**THE RECORDS**
-- pv_equiv track=rewrite | github.com/yrapop01/fable | legacy/tex.py | verb
-- ===== SOURCE A (Python) =====
-- def verb(s):
--     token = ''
--     prev = ''
--     for c in s:
--         if prev == '\\verb':
--             token = prev + c
--             prev = ''
--             continue
--         if not token:
--             if prev:
--                 yield prev
--             prev = c
--             continue
--         if c == '|':
--             yield token + c
--             token = ''
--             continue
--         token += c
--
--     assert not token and prev != '\\verb'
--     yield prev
-- ===== SOURCE B (Python) =====
-- def verb(s):
--     # The \verb/token machinery in the original is dead code (prev is always
--     # '' or one character), so the generator just yields each character,
--     # or a single '' for empty input.
--     if not s:
--         yield ''
--         return
--     yield from s
-- ===== Notes on version B (the rewrite author's own statement) =====
-- stated objective: simpler
-- what changed: The \verb/token accumulation branches are dead code (prev only ever holds the previous single character and token stays empty), so B drops the whole state machine and simply yields every character of the input in order, keeping the generator's empty-input behaviour.
import Mathlib
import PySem

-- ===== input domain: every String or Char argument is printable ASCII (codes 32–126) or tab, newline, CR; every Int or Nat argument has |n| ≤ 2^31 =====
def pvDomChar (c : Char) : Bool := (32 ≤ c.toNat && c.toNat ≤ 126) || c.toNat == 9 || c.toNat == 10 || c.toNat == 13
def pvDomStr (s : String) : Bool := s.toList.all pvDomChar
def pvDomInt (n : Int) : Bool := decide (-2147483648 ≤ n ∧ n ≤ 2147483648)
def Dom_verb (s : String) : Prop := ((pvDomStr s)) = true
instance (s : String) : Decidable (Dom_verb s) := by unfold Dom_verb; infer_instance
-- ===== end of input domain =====

-- B removes the dead \verb/token state machine of A and just yields each character
-- (a single '' for empty input); objective: simpler, same cost.


-- ===== PORT A =====
-- state: (yielded so far, token, prev); one step = one loop iteration of A
def verbStep (st : List String × String × String) (c : Char) : List String × String × String :=
  let (out, token, prev) := st
  if prev = "\\verb" then
    (out, prev.push c, "")
  else if token = "" then
    (if prev = "" then (out, token, String.ofList [c]) else (out ++ [prev], token, String.ofList [c]))
  else if c = '|' then
    (out ++ [token.push c], "", prev)
  else
    (out, token.push c, prev)

def verb (s : String) : List String :=
  let st := s.toList.foldl verbStep ([], "", "")
  -- the assert always holds; the final 'yield prev'
  st.1 ++ [st.2.2]

-- ===== PORT B =====
def verb_alt (s : String) : List String :=
  if s = "" then [""] else s.toList.map (fun c => String.ofList [c])

-- ===== PRECONDITION & SPEC =====
def Spec_verb (s : String) (out : List String) : Prop := out = verb_alt s
instance (s : String) (out : List String) : Decidable (Spec_verb s out) := by unfold Spec_verb; infer_instance

-- ===== CLAIM (what is proved, stated in full; the proofs are below) =====
def Claim_equal_verb : Prop := ∀ (s : String), Dom_verb s → Spec_verb s (verb s)

-- ===== LEMMAS AND PROOFS =====

theorem mk_single_ne_verbstr (c : Char) : String.ofList [c] ≠ "\\verb" := by
  intro h
  have := congrArg String.toList h
  simp at this

theorem mk_single_ne_empty (c : Char) : String.ofList [c] ≠ "" := by
  intro h
  have := congrArg String.toList h
  simp at this

-- with token = "" and prev a single char, the loop just flushes prev and tracks the last char
theorem verbStep_loop (cs : List Char) : ∀ (out : List String) (c : Char),
    cs.foldl verbStep (out, "", String.ofList [c]) =
      (out ++ (c :: cs).dropLast.map (fun d => String.ofList [d]), "",
        String.ofList [(c :: cs).getLast (by simp)]) := by
  induction cs with
  | nil => intro out c; simp
  | cons d cs ih =>
    intro out c
    have h1 := mk_single_ne_verbstr c
    have h2 := mk_single_ne_empty c
    rw [List.foldl_cons,
      show verbStep (out, "", String.ofList [c]) d
          = (out ++ [String.ofList [c]], "", String.ofList [d]) from by
        simp [verbStep, h1, h2],
      ih (out ++ [String.ofList [c]]) d]
    simp [List.getLast_cons]

theorem verb_spec : Claim_equal_verb := by
  intro s _
  unfold Spec_verb verb verb_alt
  rcases h : s.toList with _ | ⟨c, cs⟩
  · have hs : s = "" := by
      have := congrArg String.ofList h
      simpa using this
    simp [hs]
  · have hs : s ≠ "" := by
      intro hs; rw [hs] at h; simp at h
    simp only [if_neg hs]
    rw [show List.foldl verbStep ([], "", "") (c :: cs) =
          List.foldl verbStep (([] : List String), "", String.ofList [c]) cs by
        simp [verbStep]]
    rw [verbStep_loop cs [] c]
    simp only [List.nil_append]
    conv_rhs => rw [← List.dropLast_concat_getLast (l := c :: cs) (by simp)]
    simp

**GOAL OF THE EXERCISE**
As listed above, the lines from the line with "def verb_alt (s" to the line with "theorem mk_single_ne_verbstr (c" are to be echoed exactly, with both ends included and nothing added.

**REPLY TO THE TASK**
def verb_alt (s : String) : List String :=
  if s = "" then [""] else s.toList.map (fun c => String.ofList [c])

-- ===== PRECONDITION & SPEC =====
def Spec_verb (s : String) (out : List String) : Prop := out = verb_alt s
instance (s : String) (out : List String) : Decidable (Spec_verb s out) := by unfold Spec_verb; infer_instance

-- ===== CLAIM (what is proved, stated in full; the proofs are below) =====
def Claim_equal_verb : Prop := ∀ (s : String), Dom_verb s → Spec_verb s (verb s)

-- ===== LEMMAS AND PROOFS =====

theorem mk_single_ne_verbstr (c : Char) : String.ofList [c] ≠ "\\verb" := by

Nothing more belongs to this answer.